**EXERCISE DESCRIPTION:** Only the lines below from the one containing "če je pomik" to the one containing "-- ===== PORT A" should be repeated, both included and unchanged.

**RECORDS SUPPLIED:**

*****

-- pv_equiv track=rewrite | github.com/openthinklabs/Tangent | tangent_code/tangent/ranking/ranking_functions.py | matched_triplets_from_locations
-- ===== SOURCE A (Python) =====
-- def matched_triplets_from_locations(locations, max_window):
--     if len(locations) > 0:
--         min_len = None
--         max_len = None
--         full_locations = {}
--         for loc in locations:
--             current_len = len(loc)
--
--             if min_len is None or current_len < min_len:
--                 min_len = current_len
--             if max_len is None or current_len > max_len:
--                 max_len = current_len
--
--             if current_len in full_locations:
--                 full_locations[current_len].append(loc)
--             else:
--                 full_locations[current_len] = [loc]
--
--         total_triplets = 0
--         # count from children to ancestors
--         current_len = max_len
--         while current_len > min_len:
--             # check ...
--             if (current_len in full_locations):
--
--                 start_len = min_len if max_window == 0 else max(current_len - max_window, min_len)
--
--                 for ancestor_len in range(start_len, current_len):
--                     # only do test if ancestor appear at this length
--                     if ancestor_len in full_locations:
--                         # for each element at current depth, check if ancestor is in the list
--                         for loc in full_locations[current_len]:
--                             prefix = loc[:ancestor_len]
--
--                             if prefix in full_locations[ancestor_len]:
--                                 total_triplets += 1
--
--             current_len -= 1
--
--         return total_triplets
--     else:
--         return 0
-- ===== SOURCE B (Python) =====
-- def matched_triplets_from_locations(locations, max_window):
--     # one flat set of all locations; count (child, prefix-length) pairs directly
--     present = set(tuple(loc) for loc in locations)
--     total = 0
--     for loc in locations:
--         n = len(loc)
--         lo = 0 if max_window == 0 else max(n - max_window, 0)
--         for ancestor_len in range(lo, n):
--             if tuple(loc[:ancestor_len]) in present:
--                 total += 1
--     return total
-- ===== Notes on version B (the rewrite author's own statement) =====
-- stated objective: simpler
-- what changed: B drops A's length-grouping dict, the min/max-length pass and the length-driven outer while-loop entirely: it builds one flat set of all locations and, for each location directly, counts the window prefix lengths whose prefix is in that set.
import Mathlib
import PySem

*****

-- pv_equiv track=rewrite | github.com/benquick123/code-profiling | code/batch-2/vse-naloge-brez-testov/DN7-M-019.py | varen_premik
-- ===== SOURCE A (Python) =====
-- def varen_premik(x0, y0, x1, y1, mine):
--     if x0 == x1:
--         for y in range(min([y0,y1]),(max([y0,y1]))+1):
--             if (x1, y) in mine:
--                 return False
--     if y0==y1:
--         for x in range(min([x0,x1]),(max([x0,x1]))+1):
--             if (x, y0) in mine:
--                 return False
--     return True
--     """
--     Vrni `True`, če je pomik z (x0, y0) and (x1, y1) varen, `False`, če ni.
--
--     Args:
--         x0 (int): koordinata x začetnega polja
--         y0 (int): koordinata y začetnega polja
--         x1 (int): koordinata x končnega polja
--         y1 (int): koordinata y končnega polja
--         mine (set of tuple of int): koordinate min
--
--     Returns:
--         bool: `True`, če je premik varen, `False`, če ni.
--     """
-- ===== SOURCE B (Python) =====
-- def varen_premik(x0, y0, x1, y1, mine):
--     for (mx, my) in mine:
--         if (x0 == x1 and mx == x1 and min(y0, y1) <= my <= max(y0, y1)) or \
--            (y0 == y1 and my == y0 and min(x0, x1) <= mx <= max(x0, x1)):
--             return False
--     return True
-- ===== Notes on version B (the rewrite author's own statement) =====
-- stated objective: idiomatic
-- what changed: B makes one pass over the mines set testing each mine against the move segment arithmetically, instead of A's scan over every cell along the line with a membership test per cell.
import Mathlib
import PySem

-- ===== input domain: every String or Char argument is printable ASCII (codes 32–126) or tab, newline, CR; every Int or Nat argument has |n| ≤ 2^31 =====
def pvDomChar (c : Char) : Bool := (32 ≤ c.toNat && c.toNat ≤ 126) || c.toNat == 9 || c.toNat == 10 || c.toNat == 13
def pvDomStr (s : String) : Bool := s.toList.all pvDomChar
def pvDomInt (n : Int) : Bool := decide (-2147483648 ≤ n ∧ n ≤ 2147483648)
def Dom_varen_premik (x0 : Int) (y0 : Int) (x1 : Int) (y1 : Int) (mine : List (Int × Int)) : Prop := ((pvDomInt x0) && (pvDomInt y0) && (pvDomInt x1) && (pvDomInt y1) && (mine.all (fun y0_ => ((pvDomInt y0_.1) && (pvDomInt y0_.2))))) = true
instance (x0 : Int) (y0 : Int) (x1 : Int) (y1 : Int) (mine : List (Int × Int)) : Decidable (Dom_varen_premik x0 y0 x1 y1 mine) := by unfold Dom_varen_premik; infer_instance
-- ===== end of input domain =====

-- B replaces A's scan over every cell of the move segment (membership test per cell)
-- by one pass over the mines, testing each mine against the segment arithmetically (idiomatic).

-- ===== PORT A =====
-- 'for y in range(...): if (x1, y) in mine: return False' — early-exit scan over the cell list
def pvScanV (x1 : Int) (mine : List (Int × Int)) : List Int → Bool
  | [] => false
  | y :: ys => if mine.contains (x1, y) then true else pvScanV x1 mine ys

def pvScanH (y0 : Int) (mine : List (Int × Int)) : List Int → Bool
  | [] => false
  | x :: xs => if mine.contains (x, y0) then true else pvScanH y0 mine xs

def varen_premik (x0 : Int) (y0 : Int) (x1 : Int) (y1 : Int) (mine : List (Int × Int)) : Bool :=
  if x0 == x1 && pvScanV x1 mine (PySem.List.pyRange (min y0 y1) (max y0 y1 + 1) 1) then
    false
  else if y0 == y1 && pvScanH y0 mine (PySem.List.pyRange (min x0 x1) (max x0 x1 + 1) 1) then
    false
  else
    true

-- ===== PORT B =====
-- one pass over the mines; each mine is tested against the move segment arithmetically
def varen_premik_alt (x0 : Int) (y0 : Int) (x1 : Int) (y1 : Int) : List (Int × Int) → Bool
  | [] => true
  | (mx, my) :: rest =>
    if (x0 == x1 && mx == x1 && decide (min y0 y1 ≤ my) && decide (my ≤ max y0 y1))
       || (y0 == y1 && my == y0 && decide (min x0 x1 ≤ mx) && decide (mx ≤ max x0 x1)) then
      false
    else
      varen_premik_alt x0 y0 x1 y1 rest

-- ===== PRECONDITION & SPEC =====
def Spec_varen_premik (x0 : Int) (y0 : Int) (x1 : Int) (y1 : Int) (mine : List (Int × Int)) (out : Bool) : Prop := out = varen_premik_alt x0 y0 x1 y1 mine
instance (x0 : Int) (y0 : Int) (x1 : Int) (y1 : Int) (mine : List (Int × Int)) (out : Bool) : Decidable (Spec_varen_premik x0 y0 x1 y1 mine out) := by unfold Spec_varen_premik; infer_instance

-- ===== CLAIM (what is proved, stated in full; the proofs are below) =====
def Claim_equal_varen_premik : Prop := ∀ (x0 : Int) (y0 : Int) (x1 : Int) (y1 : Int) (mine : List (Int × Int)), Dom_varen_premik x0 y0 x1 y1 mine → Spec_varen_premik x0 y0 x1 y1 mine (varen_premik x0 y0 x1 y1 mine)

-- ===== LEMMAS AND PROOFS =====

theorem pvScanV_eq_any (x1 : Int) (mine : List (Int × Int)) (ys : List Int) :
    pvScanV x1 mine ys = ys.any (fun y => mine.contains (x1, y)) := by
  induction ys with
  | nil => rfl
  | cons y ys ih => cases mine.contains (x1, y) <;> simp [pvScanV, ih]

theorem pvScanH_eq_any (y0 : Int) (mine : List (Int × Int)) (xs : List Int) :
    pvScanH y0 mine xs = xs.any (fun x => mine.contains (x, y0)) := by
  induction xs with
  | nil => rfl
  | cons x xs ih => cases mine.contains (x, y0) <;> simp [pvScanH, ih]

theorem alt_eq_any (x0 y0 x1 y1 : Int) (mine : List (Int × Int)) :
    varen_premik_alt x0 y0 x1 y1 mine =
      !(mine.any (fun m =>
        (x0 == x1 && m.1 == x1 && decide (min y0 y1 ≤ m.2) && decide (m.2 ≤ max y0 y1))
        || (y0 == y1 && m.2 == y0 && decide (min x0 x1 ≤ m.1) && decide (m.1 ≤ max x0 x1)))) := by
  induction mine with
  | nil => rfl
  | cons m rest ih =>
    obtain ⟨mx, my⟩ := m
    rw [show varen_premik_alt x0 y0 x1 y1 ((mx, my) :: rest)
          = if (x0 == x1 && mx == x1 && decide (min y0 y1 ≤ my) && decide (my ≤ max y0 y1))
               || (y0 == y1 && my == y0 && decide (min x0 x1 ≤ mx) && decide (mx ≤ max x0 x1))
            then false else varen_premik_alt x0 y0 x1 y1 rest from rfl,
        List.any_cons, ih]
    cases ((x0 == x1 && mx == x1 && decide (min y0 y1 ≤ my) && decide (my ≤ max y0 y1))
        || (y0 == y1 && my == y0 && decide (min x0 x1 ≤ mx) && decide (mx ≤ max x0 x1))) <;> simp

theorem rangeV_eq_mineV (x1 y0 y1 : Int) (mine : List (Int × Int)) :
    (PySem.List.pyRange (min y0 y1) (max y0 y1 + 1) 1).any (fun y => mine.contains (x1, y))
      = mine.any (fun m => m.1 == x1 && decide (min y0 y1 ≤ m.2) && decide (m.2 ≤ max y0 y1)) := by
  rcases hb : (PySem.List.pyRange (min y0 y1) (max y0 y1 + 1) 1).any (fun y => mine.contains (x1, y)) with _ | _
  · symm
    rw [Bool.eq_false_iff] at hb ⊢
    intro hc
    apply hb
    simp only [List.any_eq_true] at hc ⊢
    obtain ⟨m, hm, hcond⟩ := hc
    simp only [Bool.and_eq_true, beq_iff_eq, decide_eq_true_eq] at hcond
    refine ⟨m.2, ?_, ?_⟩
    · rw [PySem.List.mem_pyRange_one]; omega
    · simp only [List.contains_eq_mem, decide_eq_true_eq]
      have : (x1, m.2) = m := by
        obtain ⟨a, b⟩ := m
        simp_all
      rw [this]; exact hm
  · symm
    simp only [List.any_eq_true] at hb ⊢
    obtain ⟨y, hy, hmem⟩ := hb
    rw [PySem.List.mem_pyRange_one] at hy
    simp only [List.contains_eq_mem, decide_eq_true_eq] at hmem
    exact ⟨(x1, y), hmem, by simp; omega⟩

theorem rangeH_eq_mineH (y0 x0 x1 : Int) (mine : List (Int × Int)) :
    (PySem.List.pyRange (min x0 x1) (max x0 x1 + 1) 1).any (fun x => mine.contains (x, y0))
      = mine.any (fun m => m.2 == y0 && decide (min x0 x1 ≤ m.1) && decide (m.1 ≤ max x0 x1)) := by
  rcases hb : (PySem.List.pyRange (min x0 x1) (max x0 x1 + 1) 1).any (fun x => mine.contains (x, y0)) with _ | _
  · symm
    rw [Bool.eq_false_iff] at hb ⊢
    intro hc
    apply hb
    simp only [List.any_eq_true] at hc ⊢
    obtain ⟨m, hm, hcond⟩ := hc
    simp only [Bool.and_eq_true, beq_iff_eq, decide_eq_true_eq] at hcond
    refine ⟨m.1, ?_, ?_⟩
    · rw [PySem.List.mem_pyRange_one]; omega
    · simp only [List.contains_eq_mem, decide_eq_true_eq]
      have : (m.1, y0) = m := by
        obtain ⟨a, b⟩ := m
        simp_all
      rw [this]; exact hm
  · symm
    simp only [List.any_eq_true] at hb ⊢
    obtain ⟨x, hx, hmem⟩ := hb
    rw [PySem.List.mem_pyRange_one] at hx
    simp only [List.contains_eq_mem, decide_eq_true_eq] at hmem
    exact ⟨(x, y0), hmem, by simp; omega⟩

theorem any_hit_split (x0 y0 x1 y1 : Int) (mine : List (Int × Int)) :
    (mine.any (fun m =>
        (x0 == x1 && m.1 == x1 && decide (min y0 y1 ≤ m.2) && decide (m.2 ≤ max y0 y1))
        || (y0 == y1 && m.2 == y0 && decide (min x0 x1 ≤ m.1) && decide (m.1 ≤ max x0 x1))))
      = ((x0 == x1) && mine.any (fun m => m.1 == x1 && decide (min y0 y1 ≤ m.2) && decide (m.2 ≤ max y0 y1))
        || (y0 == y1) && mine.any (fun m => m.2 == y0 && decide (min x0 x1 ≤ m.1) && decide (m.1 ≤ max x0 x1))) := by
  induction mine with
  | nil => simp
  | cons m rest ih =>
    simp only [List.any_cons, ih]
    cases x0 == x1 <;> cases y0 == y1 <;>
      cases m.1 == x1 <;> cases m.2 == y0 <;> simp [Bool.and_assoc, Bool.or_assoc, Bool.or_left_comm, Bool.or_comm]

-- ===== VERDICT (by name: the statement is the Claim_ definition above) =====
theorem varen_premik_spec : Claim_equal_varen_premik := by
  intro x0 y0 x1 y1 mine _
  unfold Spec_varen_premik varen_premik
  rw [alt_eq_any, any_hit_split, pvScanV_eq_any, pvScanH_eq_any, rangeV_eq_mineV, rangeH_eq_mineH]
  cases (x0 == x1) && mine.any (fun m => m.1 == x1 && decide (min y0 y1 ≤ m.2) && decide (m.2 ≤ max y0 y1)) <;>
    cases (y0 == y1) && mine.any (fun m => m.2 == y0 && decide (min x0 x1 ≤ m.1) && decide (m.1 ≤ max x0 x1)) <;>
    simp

*****

**ANSWER SECTION:**
--     Vrni `True`, če je pomik z (x0, y0) and (x1, y1) varen, `False`, če ni.
--
--     Args:
--         x0 (int): koordinata x začetnega polja
--         y0 (int): koordinata y začetnega polja
--         x1 (int): koordinata x končnega polja
--         y1 (int): koordinata y končnega polja
--         mine (set of tuple of int): koordinate min
--
--     Returns:
--         bool: `True`, če je premik varen, `False`, če ni.
--     """
-- ===== SOURCE B (Python) =====
-- def varen_premik(x0, y0, x1, y1, mine):
--     for (mx, my) in mine:
--         if (x0 == x1 and mx == x1 and min(y0, y1) <= my <= max(y0, y1)) or \
--            (y0 == y1 and my == y0 and min(x0, x1) <= mx <= max(x0, x1)):
--             return False
--     return True
-- ===== Notes on version B (the rewrite author's own statement) =====
-- stated objective: idiomatic
-- what changed: B makes one pass over the mines set testing each mine against the move segment arithmetically, instead of A's scan over every cell along the line with a membership test per cell.
import Mathlib
import PySem

-- ===== input domain: every String or Char argument is printable ASCII (codes 32–126) or tab, newline, CR; every Int or Nat argument has |n| ≤ 2^31 =====
def pvDomChar (c : Char) : Bool := (32 ≤ c.toNat && c.toNat ≤ 126) || c.toNat == 9 || c.toNat == 10 || c.toNat == 13
def pvDomStr (s : String) : Bool := s.toList.all pvDomChar
def pvDomInt (n : Int) : Bool := decide (-2147483648 ≤ n ∧ n ≤ 2147483648)
def Dom_varen_premik (x0 : Int) (y0 : Int) (x1 : Int) (y1 : Int) (mine : List (Int × Int)) : Prop := ((pvDomInt x0) && (pvDomInt y0) && (pvDomInt x1) && (pvDomInt y1) && (mine.all (fun y0_ => ((pvDomInt y0_.1) && (pvDomInt y0_.2))))) = true
instance (x0 : Int) (y0 : Int) (x1 : Int) (y1 : Int) (mine : List (Int × Int)) : Decidable (Dom_varen_premik x0 y0 x1 y1 mine) := by unfold Dom_varen_premik; infer_instance
-- ===== end of input domain =====

-- B replaces A's scan over every cell of the move segment (membership test per cell)
-- by one pass over the mines, testing each mine against the segment arithmetically (idiomatic).

-- ===== PORT A =====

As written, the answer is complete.